A calorie is a unit of heat or energy and it equals about 4.2 J where 1 J = 1 kg m2 s-2. Suppose we employ a system of units in which the unit of mass equals α kg, the unit of length equals β m, and the unit of time is γ s. Show that a calorie has a magnitude 4.2 α-1 β-2 γ2 in terms of the new units.

Solution:

Given: \( 1 \, \text{cal} = 4.2 \, \text{J} \)

\[
1 \, \text{J} = 1 \, \text{kg} \cdot \text{m}^2 \cdot \text{s}^{-2}
\]

In the new system of units:

1 unit of mass = \( \alpha \, \text{kg} \)

1 unit of length = \( \beta \, \text{m} \)

1 unit of time = \( \gamma \, \text{s} \)

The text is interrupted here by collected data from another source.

-- pv_equiv track=rewrite | github.com/weka511/bioinformatics | rosalind.py | grph_kmers
-- ===== SOURCE A (Python) =====
-- def grph_kmers(strings):
--     kk=len(strings[0])-1
--     graph=[]
--     for s in strings:
--         for t in strings:
--             if s!=t and s[-kk:]==t[:kk]:
--                 graph.append((s,t))
--
--     return graph
-- ===== SOURCE B (Python) =====
-- def grph_kmers(strings):
--     kk = len(strings[0]) - 1
--     items = [(t[:kk], t) for t in strings]
--     index = {}
--     for key, t in items:
--         index.setdefault(key, []).append(t)
--     graph = []
--     for s in strings:
--         for t in index.get(s[-kk:], []):
--             if t != s:
--                 graph.append((s, t))
--     return graph
-- ===== Notes on version B (the rewrite author's own statement) =====
-- stated objective: faster
-- what changed: B builds a dict mapping each (k-1)-prefix to the list of strings with that prefix, then looks each string's suffix up once, replacing A's nested all-pairs scan; the nested loop over all pairs disappears.
import Mathlib
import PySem

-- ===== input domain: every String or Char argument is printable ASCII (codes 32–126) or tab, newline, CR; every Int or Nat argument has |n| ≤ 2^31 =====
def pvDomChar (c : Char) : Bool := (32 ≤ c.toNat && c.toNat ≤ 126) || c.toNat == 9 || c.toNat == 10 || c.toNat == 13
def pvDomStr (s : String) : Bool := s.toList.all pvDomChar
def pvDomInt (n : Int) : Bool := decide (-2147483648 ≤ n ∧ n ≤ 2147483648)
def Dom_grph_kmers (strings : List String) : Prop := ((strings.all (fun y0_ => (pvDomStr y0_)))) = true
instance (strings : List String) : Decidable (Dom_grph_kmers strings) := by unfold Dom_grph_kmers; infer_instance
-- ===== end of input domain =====

-- B replaces A's all-pairs nested scan by a dict from (k-1)-prefix to the strings carrying it,
-- looked up once per suffix (objective: faster; asymptotic, O(n^2*k) -> O(n*k + edges)).


-- ===== PORT A =====
-- kk = len(strings[0]) - 1; strings[0] raises IndexError on [], excluded by Pre_ (getD "" is unreachable there)
def grph_kmers (strings : List String) : List (String × String) :=
  let kk : Int := PySem.Str.len ((PySem.List.pyGet? strings 0).getD "") - 1
  strings.foldl (fun graph s =>
    strings.foldl (fun graph t =>
      if s != t && (PySem.Str.slice s (some (-kk)) none == PySem.Str.slice t none (some kk))
      then graph ++ [(s, t)] else graph) graph) []

-- ===== PORT B =====
def grph_kmers_alt (strings : List String) : List (String × String) :=
  let kk : Int := PySem.Str.len ((PySem.List.pyGet? strings 0).getD "") - 1
  let items := strings.map (fun t => (PySem.Str.slice t none (some kk), t))
  let index := items.foldl (fun d p => d.modify p.1 [] (· ++ [p.2])) PySem.Dict.empty
  strings.foldl (fun graph s =>
    (index.getD (PySem.Str.slice s (some (-kk)) none) []).foldl (fun graph t =>
      if t != s then graph ++ [(s, t)] else graph) graph) []

-- ===== PRECONDITION & SPEC =====
-- A evaluates strings[0], which raises IndexError on the empty list; Pre_ excludes exactly that.
def Pre_grph_kmers (strings : List String) : Prop := strings ≠ []
instance (strings : List String) : Decidable (Pre_grph_kmers strings) := by unfold Pre_grph_kmers; infer_instance
def pvWitness_grph_kmers : List String := ["ab", "bc", "ca"]

def Spec_grph_kmers (strings : List String) (out : List (String × String)) : Prop := out = grph_kmers_alt strings
instance (strings : List String) (out : List (String × String)) : Decidable (Spec_grph_kmers strings out) := by unfold Spec_grph_kmers; infer_instance

-- ===== CLAIM (what is proved, stated in full; the proofs are below) =====
def Claim_equal_grph_kmers : Prop := ∀ (strings : List String), Dom_grph_kmers strings → Pre_grph_kmers strings → Spec_grph_kmers strings (grph_kmers strings)

-- ===== LEMMAS AND PROOFS =====

-- the dict group for key c is exactly the strings whose prefix is c
theorem pv_index_getD (strings : List String) (pref : String → String) (c : String) :
    (((strings.map (fun t => (pref t, t))).foldl
        (fun d p => d.modify p.1 [] (· ++ [p.2])) PySem.Dict.empty).getD c []) =
      strings.filter (fun t => pref t == c) := by
  rw [PySem.Dict.getD_foldl_modify_append]
  simp [List.filter_map, Function.comp_def]

-- B's inner loop over the group equals A's inner loop over all strings
theorem pv_inner (strings : List String) (pref suf : String → String) (s : String)
    (graph : List (String × String)) :
    ((strings.filter (fun t => pref t == suf s)).foldl
        (fun graph t => if t != s then graph ++ [(s, t)] else graph) graph) =
      strings.foldl (fun graph t =>
        if s != t && (suf s == pref t) then graph ++ [(s, t)] else graph) graph := by
  rw [PySem.List.foldl_append_if, PySem.List.foldl_append_if, List.filter_filter]
  congr 2
  apply List.filter_congr
  intro t _
  simp [bne, Bool.beq_comm]

theorem pv_main : ∀ (strings : List String), Pre_grph_kmers strings →
    grph_kmers strings = grph_kmers_alt strings := by
  intro strings _
  unfold grph_kmers grph_kmers_alt
  generalize (PySem.Str.len ((PySem.List.pyGet? strings 0).getD "") - 1) = kk
  apply Eq.symm
  apply PySem.List.foldl_congr_mem
  intro graph s _
  rw [pv_index_getD]
  exact pv_inner strings (fun t => PySem.Str.slice t none (some kk))
    (fun s => PySem.Str.slice s (some (-kk)) none) s graph

-- ===== VERDICT (by name: the statement is the Claim_ definition above) =====
theorem grph_kmers_spec : Claim_equal_grph_kmers := by
  intro strings _ hpre
  unfold Spec_grph_kmers
  exact pv_main strings hpre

We need to express 1 J in terms of the new units:

\[
1 \, \text{J} = 1 \, \text{kg} \cdot \text{m}^2 \cdot \text{s}^{-2} = \left( \frac{1 \, \text{kg}}{\alpha \, \text{kg}} \right) \cdot \left( \frac{1 \, \text{m}}{\beta \, \text{m}} \right)^2 \cdot \left( \frac{1 \, \text{s}}{\gamma \, \text{s}} \right)^{-2}
\]

\[
= \alpha^{-1} \cdot \beta^{-2} \cdot \gamma^{2}
\]

Therefore,

\[
4.2 \, \text{J} = 4.2 \cdot \alpha^{-1} \cdot \beta^{-2} \cdot \gamma^{2}
\]

Thus, a calorie has a magnitude of \( 4.2 \alpha^{-1} \beta^{-2} \gamma^{2} \) in terms of the new units.